What would the ABC “quality management” system you alluded to in Part 2 have as its principles?

At each stage of a project, including planning, design, construction and occupancy, the ABCs would execute ABC assurance letters designed to protect the public interest. ABC work would be peer reviewed by other, independent ABCs (i.e., independent professionals, NOT from the same firm). That means the peer reviewers would verify that the work satisfied codes and regulations. Structural engineers already do this, generally for a modest fee paid by clients because they are reviewers, not designers, where most of the effort is. The other engineers as well as Architects could easily implement similar systems. All Architects and Engineers now come under what’s called the Professional Services Governance Act (PSGA), which is a government-run overseer that can monitor the effectiveness of the ABC quality management system. So the key principles are:

  • Professional assurance
  • Professional peer review
  • Government oversight

Who would pay the extra fees of ABCs and their peer reviewers?

Their clients. At the moment it takes on average two years in Vancouver for an approved rezoning project to get its first building permit. Saving most of two years of interest at current rates will cover multiples of ABC fees.

Who would actually do ABC work, especially peer review work? I understand there’s a shortage of workers and professionals just about everywhere.

A majority of my work in my 40+ year checkered career was specialized Certified Professional (CP) and Building Envelope Professional (BEP) work—it paid me much better than conventional architecture. ABC work could be similarly specialized and command better fees. History says there would be no shortage of uptake.

Can the ABC concept create a more level playing field at City Hall, with less apparent favouritism?

I’m actually not aware of any favouritism or influence at play—it may seem that way because of excessive wait times.

With the ABC approach, a project’s ABC will present their documents at city hall and expect to collect whatever permit they’ve applied for in a week or less. It’s pretty much impossible to un-level a playing field in less than a week.

Would the ABC approach help integrate the work of rezoning staff, development application staff, building and trade permit plan checkers and building inspectors?

Yes, because the ABC’s assurance that work complied with zoning and building regulations would dramatically reduce the number of municipal staff who would need to “touch” an application.

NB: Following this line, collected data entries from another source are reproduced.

-- pv_equiv track=rewrite | github.com/fbkeskin/robotik-odev1 | pythonProject/soruIki.py | tamSayiBolenBulma
-- ===== SOURCE A (Python) =====
-- def tamSayiBolenBulma(sayi):
--     bolenListesi=[]
--     for i in range(1,sayi+1):
--         if(sayi%i==0):
--             bolenListesi.append(-i)
--             bolenListesi.append(i)
--             bolenListesi.sort()
--     return bolenListesi
-- ===== SOURCE B (Python) =====
-- def tamSayiBolenBulma(sayi):
--     # Trial division up to sqrt(sayi): collect each divisor pair once,
--     # then build the sorted +/- list in one concatenation (no repeated sorting).
--     if sayi <= 0:
--         return []
--     small = []
--     large = []
--     i = 1
--     while i * i <= sayi:
--         if sayi % i == 0:
--             small.append(i)
--             if i * i != sayi:
--                 large.append(sayi // i)
--         i += 1
--     pos = small + large[::-1]
--     return [-d for d in reversed(pos)] + pos
-- ===== Notes on version B (the rewrite author's own statement) =====
-- stated objective: faster
-- what changed: Replaces the full 1..n scan with repeated in-loop sorting by trial division up to sqrt(n) collecting divisor pairs, building the sorted signed list with one concatenation.
import Mathlib
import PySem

How does the ABC approach mesh with the existing Certified Professional (CP) and Building Envelope Professional (BEP) programmes, which are advertised as improving city staff time performance?

I expect that many CPs and BEPs would take the courses and write the exams to become ABCs. Their previous training would comprise a significant portion of what they would need to understand as ABCs.

What about the “green building” programmes—LEED, Passive House and various other sundry?

As I mentioned in Part 2, green building programmes do not require that their designated professionals be Architects or Engineers. I’m not being snooty about this—in BC only Architects and Engineers provide assurance letters that protect the public. Green building practitioners who are also Architects or Engineers (there are many) would have no issue. As with Building Designers, other green building workers would need to create an accepted quality management system if they wanted to undertake ABC services.

Could the ABC approach work elsewhere in BC?

Absolutely. All of BC is covered by the BC Building Code (BCBC), except Vancouver with its Vancouver Building Bylaw (VBBL)—but the VBBL is structured the same as the BCBC, just with some Vancouver-specific requirements around heritage preservation, building upgrades for older structures, etc.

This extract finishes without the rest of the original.